In a jar of 115 balls, each being red or blue. There are 60 red balls. Show that there are at least two red balls in the jar exactly 4 terms apart.
My Approach
There are 115 balls and we need 4 terms apart, so we make groups of 6
$115 \over6$$ = 19.167$
also we know we have 60 red balls $\therefore$ $60 \over6$$ = 10$
Since we have 2 possibilities, red or blue from pigeon holes principle, we can say that red and blue both have $115 \over(6*2)$$= $$115 \over12$ which is approximately $9.583$ , which means that out of red and blue, one has $10$ pairs and the other has $9$.

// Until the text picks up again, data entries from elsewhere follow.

-- pv_equiv track=rewrite | github.com/abdelfattehjarray/PFE | website/extractcode/pdf.py | extract_remaining_text_from_list
-- ===== SOURCE A (Python) =====
-- def extract_remaining_text_from_list(lines, word):
--
--     remaining_text = ""
--     l=""
--     empty=True
--     for line in lines:  # Iterate through the list of lines
--
--         if word in line:
--             remaining_text = line.replace(word,'').strip()
--             if remaining_text=="":
--               empty=False
--
--               continue
--         if empty==False:
--            l=line
--            return l
--
--     return remaining_text
-- ===== SOURCE B (Python) =====
-- def extract_remaining_text_from_list(lines, word):
--     def word_only(line):
--         return word in line and line.replace(word, '').strip() == ''
--     i = next((k for k, line in enumerate(lines) if word_only(line)), None)
--     if i is None:
--         fallback = ""
--         for line in lines:
--             if word in line:
--                 fallback = line.replace(word, '').strip()
--         return fallback
--     for line in lines[i + 1:]:
--         if not word_only(line):
--             return line
--     return ""
-- ===== Notes on version B (the rewrite author's own statement) =====
-- stated objective: simpler
-- what changed: Replaced A's single loop with mutable remaining_text/empty flags and a mid-loop return by an explicit two-phase decomposition: find the index of the first word-only line, then either return the last stripped remainder (no such line) or the first raw non-word-only line after it.
import Mathlib
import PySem

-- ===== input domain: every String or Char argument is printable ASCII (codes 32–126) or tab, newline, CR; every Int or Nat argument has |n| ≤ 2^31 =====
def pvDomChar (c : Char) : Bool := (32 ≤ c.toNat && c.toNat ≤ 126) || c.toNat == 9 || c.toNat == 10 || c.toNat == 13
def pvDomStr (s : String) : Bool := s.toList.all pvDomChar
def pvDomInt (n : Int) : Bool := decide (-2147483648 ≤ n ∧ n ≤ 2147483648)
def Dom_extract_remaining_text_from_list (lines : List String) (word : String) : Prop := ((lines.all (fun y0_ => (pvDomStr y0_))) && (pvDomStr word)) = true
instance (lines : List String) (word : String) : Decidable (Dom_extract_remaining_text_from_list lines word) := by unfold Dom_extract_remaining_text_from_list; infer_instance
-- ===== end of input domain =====

-- B replaces A's single stateful loop (mutable remaining_text/empty flags with a mid-loop return)
-- by an explicit decomposition: find the first word-only line, then either return the last stripped
-- remainder (no such line) or the first non-word-only line after it.  Objective: simpler; same cost.

-- ===== PORT A =====
-- the loop of A: state = (remaining_text, empty); 'return l' is the non-recursive branch
def pvLoopA (word : String) : List String → String → Bool → String
  | [], rt, _ => rt
  | line :: rest, rt, empty =>
    if PySem.Str.isIn word line then
      let r := PySem.Str.strip (PySem.Str.replace line word "")
      if r = "" then pvLoopA word rest r false
      else if empty = false then line else pvLoopA word rest r empty
    else
      if empty = false then line else pvLoopA word rest rt empty

def extract_remaining_text_from_list (lines : List String) (word : String) : String :=
  pvLoopA word lines "" true

-- ===== PORT B =====
def pvWordOnly (word line : String) : Bool :=
  PySem.Str.isIn word line && PySem.Str.strip (PySem.Str.replace line word "") == ""

-- the fallback pass of B
def pvFallback (word : String) : List String → String → String
  | [], fb => fb
  | line :: rest, fb =>
      pvFallback word rest
        (if PySem.Str.isIn word line then PySem.Str.strip (PySem.Str.replace line word "") else fb)

-- the scan after the first word-only line: first non-word-only line, raw, else ""
def pvScan (word : String) : List String → String
  | [] => ""
  | line :: rest => if pvWordOnly word line then pvScan word rest else line

def extract_remaining_text_from_list_alt (lines : List String) (word : String) : String :=
  match lines.findIdx? (pvWordOnly word) with
  | none => pvFallback word lines ""
  | some i => pvScan word (lines.drop (i + 1))

-- ===== PRECONDITION & SPEC =====
def Spec_extract_remaining_text_from_list (lines : List String) (word : String) (out : String) : Prop := out = extract_remaining_text_from_list_alt lines word
instance (lines : List String) (word : String) (out : String) : Decidable (Spec_extract_remaining_text_from_list lines word out) := by unfold Spec_extract_remaining_text_from_list; infer_instance

-- ===== CLAIM (what is proved, stated in full; the proofs are below) =====
def Claim_equal_extract_remaining_text_from_list : Prop := ∀ (lines : List String) (word : String), Dom_extract_remaining_text_from_list lines word → Spec_extract_remaining_text_from_list lines word (extract_remaining_text_from_list lines word)

-- ===== LEMMAS AND PROOFS =====

-- once empty=False, A's loop (with remaining_text = "") returns the first non-word-only line, else ""
theorem pvLoopA_false (word : String) (lines : List String) :
    pvLoopA word lines "" false = pvScan word lines := by
  induction lines with
  | nil => rfl
  | cons line rest ih =>
    by_cases h1 : PySem.Chars.isIn word.toList line.toList = true
    · by_cases h2 : PySem.Str.strip (PySem.Str.replace line word "") = ""
      · simp [pvLoopA, pvScan, pvWordOnly, h1, h2, ih]
      · simp [pvLoopA, pvScan, pvWordOnly, h1, h2]
    · simp [pvLoopA, pvScan, pvWordOnly, h1]

-- A's loop in phase empty=True, against B's decomposition, for any accumulated remaining_text
theorem pvLoopA_true (word : String) (lines : List String) (rt : String) :
    pvLoopA word lines rt true =
      match lines.findIdx? (pvWordOnly word) with
      | none => pvFallback word lines rt
      | some i => pvScan word (lines.drop (i + 1)) := by
  induction lines generalizing rt with
  | nil => rfl
  | cons line rest ih =>
    by_cases h1 : PySem.Chars.isIn word.toList line.toList = true
    · by_cases h2 : PySem.Str.strip (PySem.Str.replace line word "") = ""
      · have hfalse := pvLoopA_false word rest
        simp [pvLoopA, pvWordOnly, List.findIdx?_cons, h1, h2, hfalse]
      · have hA : pvLoopA word (line :: rest) rt true
            = pvLoopA word rest (PySem.Str.strip (PySem.Str.replace line word "")) true := by
          simp [pvLoopA, h1, h2]
        rw [hA, ih]
        cases hfi : List.findIdx? (pvWordOnly word) rest <;>
          simp [pvFallback, List.findIdx?_cons, pvWordOnly, h1, h2, hfi]
    · have hA : pvLoopA word (line :: rest) rt true = pvLoopA word rest rt true := by
        simp [pvLoopA, h1]
      rw [hA, ih]
      cases hfi : List.findIdx? (pvWordOnly word) rest <;>
        simp [pvFallback, List.findIdx?_cons, pvWordOnly, h1, hfi]

-- ===== VERDICT (by name: the statement is the Claim_ definition above) =====
theorem extract_remaining_text_from_list_spec : Claim_equal_extract_remaining_text_from_list := by
  intro lines word _
  unfold Spec_extract_remaining_text_from_list
  unfold extract_remaining_text_from_list extract_remaining_text_from_list_alt
  rw [pvLoopA_true]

Also we know that there are 10 pairs red balls.
This shows that it is true that the red balls have 10 pairs of 6 balls which are red. This also shows that in the pair of 6 balls, the first and the last is also red and they are 4 terms apart in turn proving the hypothesis.
I am not sure if I did it right as this seems too sketchy
It does seem rather sketchy ... in fact, I can't follow it at all. Groups of $4$? red and blue? Pair of $6$ balls?
Also, the question itself is weird: balls in a jar ... 4 terms apart?
OK, I assume that the question basically is: If you pick $60$ numbers from $1$ through $115$, then there must be two numbers with a difference of $4$
Here's why:
Pick $60$ numbers.
Divide them into $4$ groups, depending on whether the number $\equiv 0,1,2$, or $3 \bmod 4$
Note that in each group, the numbers are a multiple of $4$ apart.
So, if you have a group with at least $16$ numbers, then for no two of them to be exactly $4$ apart, they need to be at elast $8$ apart, but that means the lowest and highest number are at least $8 \cdot 15 =120$ apart, which is impossible.
So, all $4$ groups have exactly $15$ members. But now you have a problem with the group of numbers that are $\equiv 0 \bmod 4$, for the lowest possible number is $4$, and the highest needs to be at least $8 \cdot 14=112$ higher, which is $116$, and so there must be at least two that are exactly $4$ apart.